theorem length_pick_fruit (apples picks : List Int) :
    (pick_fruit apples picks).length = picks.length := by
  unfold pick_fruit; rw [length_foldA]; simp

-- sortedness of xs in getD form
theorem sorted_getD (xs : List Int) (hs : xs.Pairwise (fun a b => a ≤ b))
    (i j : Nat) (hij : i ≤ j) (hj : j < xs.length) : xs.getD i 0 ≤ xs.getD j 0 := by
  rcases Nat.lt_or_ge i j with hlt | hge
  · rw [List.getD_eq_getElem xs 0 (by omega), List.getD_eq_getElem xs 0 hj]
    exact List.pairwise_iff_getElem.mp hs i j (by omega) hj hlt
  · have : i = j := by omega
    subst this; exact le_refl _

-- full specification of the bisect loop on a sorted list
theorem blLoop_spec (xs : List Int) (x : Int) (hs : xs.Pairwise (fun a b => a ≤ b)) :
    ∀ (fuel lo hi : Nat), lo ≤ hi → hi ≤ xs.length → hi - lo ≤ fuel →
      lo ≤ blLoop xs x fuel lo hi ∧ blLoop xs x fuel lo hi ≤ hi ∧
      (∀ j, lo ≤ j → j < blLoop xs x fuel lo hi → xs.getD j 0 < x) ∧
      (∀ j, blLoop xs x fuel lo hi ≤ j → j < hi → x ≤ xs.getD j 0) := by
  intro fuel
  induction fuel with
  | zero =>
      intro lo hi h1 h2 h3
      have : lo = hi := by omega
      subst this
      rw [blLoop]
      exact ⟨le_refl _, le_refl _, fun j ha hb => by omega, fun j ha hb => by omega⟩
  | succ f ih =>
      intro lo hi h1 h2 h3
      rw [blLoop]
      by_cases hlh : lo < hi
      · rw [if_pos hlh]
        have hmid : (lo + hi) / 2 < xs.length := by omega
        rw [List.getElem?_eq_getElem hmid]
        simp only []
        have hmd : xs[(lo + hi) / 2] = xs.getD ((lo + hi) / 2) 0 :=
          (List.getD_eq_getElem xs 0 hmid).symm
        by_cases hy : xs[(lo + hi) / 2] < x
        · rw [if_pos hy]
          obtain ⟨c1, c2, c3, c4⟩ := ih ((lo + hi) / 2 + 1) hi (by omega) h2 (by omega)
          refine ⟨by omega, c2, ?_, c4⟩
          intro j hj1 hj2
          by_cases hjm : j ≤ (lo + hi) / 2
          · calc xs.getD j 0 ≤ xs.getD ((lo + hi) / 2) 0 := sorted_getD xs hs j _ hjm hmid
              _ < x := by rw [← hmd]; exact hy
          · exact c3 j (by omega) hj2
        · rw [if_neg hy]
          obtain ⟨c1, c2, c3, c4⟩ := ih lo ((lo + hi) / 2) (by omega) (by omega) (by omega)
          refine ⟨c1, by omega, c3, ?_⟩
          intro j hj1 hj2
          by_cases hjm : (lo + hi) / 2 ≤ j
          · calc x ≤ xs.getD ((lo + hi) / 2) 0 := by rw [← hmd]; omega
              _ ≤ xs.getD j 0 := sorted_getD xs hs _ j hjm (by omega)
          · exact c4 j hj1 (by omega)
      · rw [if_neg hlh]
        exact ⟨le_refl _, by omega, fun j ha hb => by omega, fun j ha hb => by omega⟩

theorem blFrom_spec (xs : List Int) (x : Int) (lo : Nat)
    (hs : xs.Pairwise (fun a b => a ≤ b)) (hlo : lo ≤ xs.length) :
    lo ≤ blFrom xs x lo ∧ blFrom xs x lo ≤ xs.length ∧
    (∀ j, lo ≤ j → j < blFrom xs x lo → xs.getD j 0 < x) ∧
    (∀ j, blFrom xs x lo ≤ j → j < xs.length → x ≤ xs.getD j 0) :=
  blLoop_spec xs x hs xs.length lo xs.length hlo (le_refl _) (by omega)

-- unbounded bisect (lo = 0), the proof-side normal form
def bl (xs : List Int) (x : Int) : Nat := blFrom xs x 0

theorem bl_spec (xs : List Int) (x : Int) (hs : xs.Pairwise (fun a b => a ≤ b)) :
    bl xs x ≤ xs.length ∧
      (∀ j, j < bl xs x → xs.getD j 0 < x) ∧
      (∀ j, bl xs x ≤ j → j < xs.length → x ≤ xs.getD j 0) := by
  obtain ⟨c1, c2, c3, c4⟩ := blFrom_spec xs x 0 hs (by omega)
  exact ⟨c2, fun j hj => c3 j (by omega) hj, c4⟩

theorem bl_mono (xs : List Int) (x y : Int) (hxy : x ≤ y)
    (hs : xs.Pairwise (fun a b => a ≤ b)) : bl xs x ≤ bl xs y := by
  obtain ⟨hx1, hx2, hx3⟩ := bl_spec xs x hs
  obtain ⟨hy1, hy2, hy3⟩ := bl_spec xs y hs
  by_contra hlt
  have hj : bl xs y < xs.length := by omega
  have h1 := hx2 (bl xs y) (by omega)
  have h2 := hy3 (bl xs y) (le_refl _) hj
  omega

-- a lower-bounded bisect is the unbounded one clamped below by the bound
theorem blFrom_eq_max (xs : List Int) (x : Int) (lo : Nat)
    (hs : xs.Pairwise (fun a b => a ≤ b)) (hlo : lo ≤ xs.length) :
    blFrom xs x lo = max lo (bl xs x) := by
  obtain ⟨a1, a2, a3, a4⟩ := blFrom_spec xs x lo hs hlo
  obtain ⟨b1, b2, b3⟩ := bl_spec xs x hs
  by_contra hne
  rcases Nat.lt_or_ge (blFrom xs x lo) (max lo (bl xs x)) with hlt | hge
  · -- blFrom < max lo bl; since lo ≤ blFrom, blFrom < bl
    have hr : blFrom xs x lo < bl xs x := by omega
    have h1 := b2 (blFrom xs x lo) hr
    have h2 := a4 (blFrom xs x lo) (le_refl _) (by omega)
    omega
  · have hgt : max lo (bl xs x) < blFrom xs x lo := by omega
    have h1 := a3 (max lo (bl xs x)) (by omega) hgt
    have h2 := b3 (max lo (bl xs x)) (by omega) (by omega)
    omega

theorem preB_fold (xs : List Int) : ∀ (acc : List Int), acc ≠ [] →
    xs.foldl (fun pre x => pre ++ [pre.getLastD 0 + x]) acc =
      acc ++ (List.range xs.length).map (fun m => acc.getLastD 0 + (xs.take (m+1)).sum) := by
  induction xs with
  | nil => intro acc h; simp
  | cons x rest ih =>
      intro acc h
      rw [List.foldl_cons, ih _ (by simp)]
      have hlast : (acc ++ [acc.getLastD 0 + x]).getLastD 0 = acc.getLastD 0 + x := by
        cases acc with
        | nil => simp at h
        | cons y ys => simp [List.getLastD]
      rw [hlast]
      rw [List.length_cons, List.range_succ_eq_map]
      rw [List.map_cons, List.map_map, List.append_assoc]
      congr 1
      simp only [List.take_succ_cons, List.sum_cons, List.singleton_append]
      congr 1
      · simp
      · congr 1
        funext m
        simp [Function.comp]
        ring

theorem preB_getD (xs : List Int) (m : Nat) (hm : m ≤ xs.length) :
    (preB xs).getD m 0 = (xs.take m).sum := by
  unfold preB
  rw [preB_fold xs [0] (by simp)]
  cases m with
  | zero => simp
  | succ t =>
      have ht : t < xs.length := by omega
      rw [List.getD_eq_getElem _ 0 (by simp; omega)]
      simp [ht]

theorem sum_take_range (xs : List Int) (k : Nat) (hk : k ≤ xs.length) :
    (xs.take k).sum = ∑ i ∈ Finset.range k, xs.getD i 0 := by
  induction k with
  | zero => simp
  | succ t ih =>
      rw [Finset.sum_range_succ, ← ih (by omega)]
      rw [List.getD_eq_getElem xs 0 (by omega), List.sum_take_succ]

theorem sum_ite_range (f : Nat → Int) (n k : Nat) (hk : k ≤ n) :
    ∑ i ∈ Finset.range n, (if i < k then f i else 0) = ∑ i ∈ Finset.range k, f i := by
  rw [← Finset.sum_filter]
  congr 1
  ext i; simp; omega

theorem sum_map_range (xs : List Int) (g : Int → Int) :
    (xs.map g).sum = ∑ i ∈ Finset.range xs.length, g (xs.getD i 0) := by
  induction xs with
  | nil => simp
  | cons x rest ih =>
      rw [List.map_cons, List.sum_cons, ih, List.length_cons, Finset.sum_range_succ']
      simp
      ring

The task
Copy each line of the data that includes the word "with".

Answer to this exercise
  rcases Nat.lt_or_ge i j with hlt | hge
  induction fuel with
  rcases Nat.lt_or_ge (blFrom xs x lo) (max lo (bl xs x)) with hlt | hge
  induction xs with
        cases acc with
  cases m with
  induction k with
  induction xs with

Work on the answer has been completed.